The fusion of textual conditioning into the visual residual stream is governed by a tanh gate with a layer-specific learnable scalar αℓ, which is initialized to zero. This initialization ensures that the model remains identical to the frozen ViT at the start of training, preserving the pre-trained representation quality. The update rule for the visual tokens at layer ℓ is defined as:
Zν(ℓ+1)=Zν(ℓ)+tanh(αℓ)⋅Z^ν(ℓ)
Since tanh(0)=0, the gate receives a learning signal immediately, allowing αℓ to move away from zero during optimization and gradually activate the conditioning pathway.
To train the model, the authors employ a referential segmentation pretext task. As shown in the training pipeline diagram, the model is tasked with predicting which image patches correspond to the target object described in the text prompt. A linear classification head maps the steered patch representations to segmentation probabilities, and the model is optimized using a soft cross-entropy loss against the ground truth mask fractions.

This training objective encourages the cross-attention layers to route textual information specifically to the relevant visual patch tokens. The effectiveness of this steering is evident in the embedding space, where text-conditioned features form distinct clusters corresponding to the prompted objects, unlike the generic clusters formed by image-only encoders.

Experiment
- Conditional Retrieval (CORE): Validates that SteerViT can steer global features toward specific non-salient objects using text prompts, whereas standard vision encoders collapse to dominant scene concepts and late-fusion methods fail to modify frozen visual features.

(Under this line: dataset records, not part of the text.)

-- pv_equiv track=rewrite | github.com/mellery/advent_of_code | 2015/day1.py | part1
-- ===== SOURCE A (Python) =====
-- def part1(input_str: str) -> int:
--     """Legacy function for part 1."""
--     floor = 0
--     for char in input_str:
--         if char == "(":
--             floor += 1
--         elif char == ")":
--             floor -= 1
--     return floor
-- ===== SOURCE B (Python) =====
-- def part1(input_str: str) -> int:
--     return input_str.count("(") - input_str.count(")")
-- ===== Notes on version B (the rewrite author's own statement) =====
-- stated objective: idiomatic
-- what changed: Replaces the branching accumulator loop with two independent str.count scans whose difference is the final floor.
import Mathlib
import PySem

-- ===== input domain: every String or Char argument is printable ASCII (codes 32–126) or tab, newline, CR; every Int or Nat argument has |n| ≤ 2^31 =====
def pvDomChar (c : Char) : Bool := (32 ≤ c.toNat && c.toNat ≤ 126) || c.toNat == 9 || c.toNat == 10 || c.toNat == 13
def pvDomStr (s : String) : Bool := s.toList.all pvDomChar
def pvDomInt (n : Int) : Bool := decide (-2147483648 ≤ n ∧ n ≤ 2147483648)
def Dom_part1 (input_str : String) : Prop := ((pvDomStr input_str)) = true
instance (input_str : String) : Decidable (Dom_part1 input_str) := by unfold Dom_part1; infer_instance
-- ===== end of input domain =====

-- B replaces A's branching accumulator loop by two independent character counts subtracted (more idiomatic).

-- ===== PORT A =====
-- for char in input_str: if '(' then floor += 1 elif ')' then floor -= 1
def part1 (input_str : String) : Int :=
  input_str.toList.foldl
    (fun floor char =>
      if char = '(' then floor + 1
      else if char = ')' then floor - 1
      else floor) 0

-- ===== PORT B =====
def part1_alt (input_str : String) : Int :=
  (PySem.Str.count input_str "(" : Int) - (PySem.Str.count input_str ")" : Int)

-- ===== PRECONDITION & SPEC =====
def Spec_part1 (input_str : String) (out : Int) : Prop := out = part1_alt input_str
instance (input_str : String) (out : Int) : Decidable (Spec_part1 input_str out) := by unfold Spec_part1; infer_instance

-- ===== CLAIM (what is proved, stated in full; the proofs are below) =====
def Claim_equal_part1 : Prop := ∀ (input_str : String), Dom_part1 input_str → Spec_part1 input_str (part1 input_str)

-- ===== LEMMAS AND PROOFS =====

theorem count_go_single (c : Char) (t : List Char) (acc : Nat) :
    PySem.Chars.count.go [c] t.length t acc = acc + t.count c := by
  induction t generalizing acc with
  | nil => rfl
  | cons a t ih =>
    rw [show (a :: t).length = t.length + 1 from rfl]
    simp only [PySem.Chars.count.go]
    by_cases h : c = a
    · subst h; simp [List.isPrefixOf, ih]; omega
    · simp [List.isPrefixOf, Ne.symm h, ih, h]

theorem count_single (l : List Char) (c : Char) : PySem.Chars.count l [c] = l.count c := by
  simp [PySem.Chars.count, count_go_single]

theorem floor_loop (l : List Char) (a : Int) :
    l.foldl (fun floor char =>
      if char = '(' then floor + 1
      else if char = ')' then floor - 1
      else floor) a = a + (l.count '(' : Int) - (l.count ')' : Int) := by
  induction l generalizing a with
  | nil => simp
  | cons x t ih =>
    simp only [List.foldl_cons, ih, List.count_cons]
    by_cases h1 : x = '('
    · simp [h1]; ring
    · by_cases h2 : x = ')'
      · simp [h2]; ring
      · simp [h1, h2]

-- ===== VERDICT (by name: the statement is the Claim_ definition above) =====
theorem part1_spec : Claim_equal_part1 := by
  intro s _
  unfold Spec_part1 part1 part1_alt
  rw [floor_loop]
  simp [PySem.Str.count, count_single]
-- ===== CLAIM (what is proved, stated in full; the proofs are below) =====
def Claim_equal_maxScoreTopDownDP : Prop := ∀ (nums1 : List Int) (nums2 : List Int) (k : Int), Dom_maxScoreTopDownDP nums1 nums2 k → Pre_maxScoreTopDownDP nums1 nums2 k → Spec_maxScoreTopDownDP nums1 nums2 k (maxScoreTopDownDP nums1 nums2 k)
-- ===== LEMMAS AND PROOFS =====
def pvG (nums1 nums2 : List Int) (i j : Nat) (kk : Int) : Int :=
  if i = 0 ∧ j = 0 then (if kk = 0 then 0 else pvNEG)
  else
    let r0 := pvNEG
    let r1 := if h1 : 0 < i then max r0 (pvG nums1 nums2 (i-1) j kk) else r0
    let r2 := if h2 : 0 < j then max r1 (pvG nums1 nums2 i (j-1) kk) else r1
    if h3 : 0 < i ∧ 0 < j ∧ 0 < kk then
      let p := pvG nums1 nums2 (i-1) (j-1) (kk-1)
      if p ≠ pvNEG then max r2 (p + nums1.getD (i-1) 0 * nums2.getD (j-1) 0) else r2
    else r2
termination_by i + j
decreasing_by all_goals omega

def pvCoh (nums1 nums2 : List Int) (memo : PySem.Dict (Nat × Nat × Int) Int) : Prop :=
  ∀ i j kk v, PySem.Dict.get? memo (i, j, kk) = some v → v = pvG nums1 nums2 i j kk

- MOSAIC Localization: Demonstrates that text conditioning redirects self-attention to queried objects within complex scenes, enabling targeted focus on specific entities rather than the most visually prominent ones.
- Representation Quality Trade-off: Confirms that SteerViT achieves high steerability without sacrificing the transferability of the underlying vision encoder, unlike open-vocabulary localization models which lose generalization or MLLMs which incur high computational costs.
- Semantic Granularity Control: Shows that the level of detail in text prompts directly dictates the granularity of visual representations, allowing the model to switch between coarse category clustering and fine-grained instance discrimination.
- Embedding Space Reorganization: Illustrates that text conditioning can restructure the embedding topology to group images by semantic hierarchy or arbitrary compositional attributes, such as shared object parts.
- Zero-Shot Domain Transfer: Proves that language-driven steering enables robust generalization to out-of-distribution tasks like industrial anomaly segmentation without task-specific training.
- Architectural Ablations: Establishes that early fusion of text within the Transformer layers, gated cross-attention mechanisms, and segmentation-based training objectives are critical for balancing steerability with feature quality.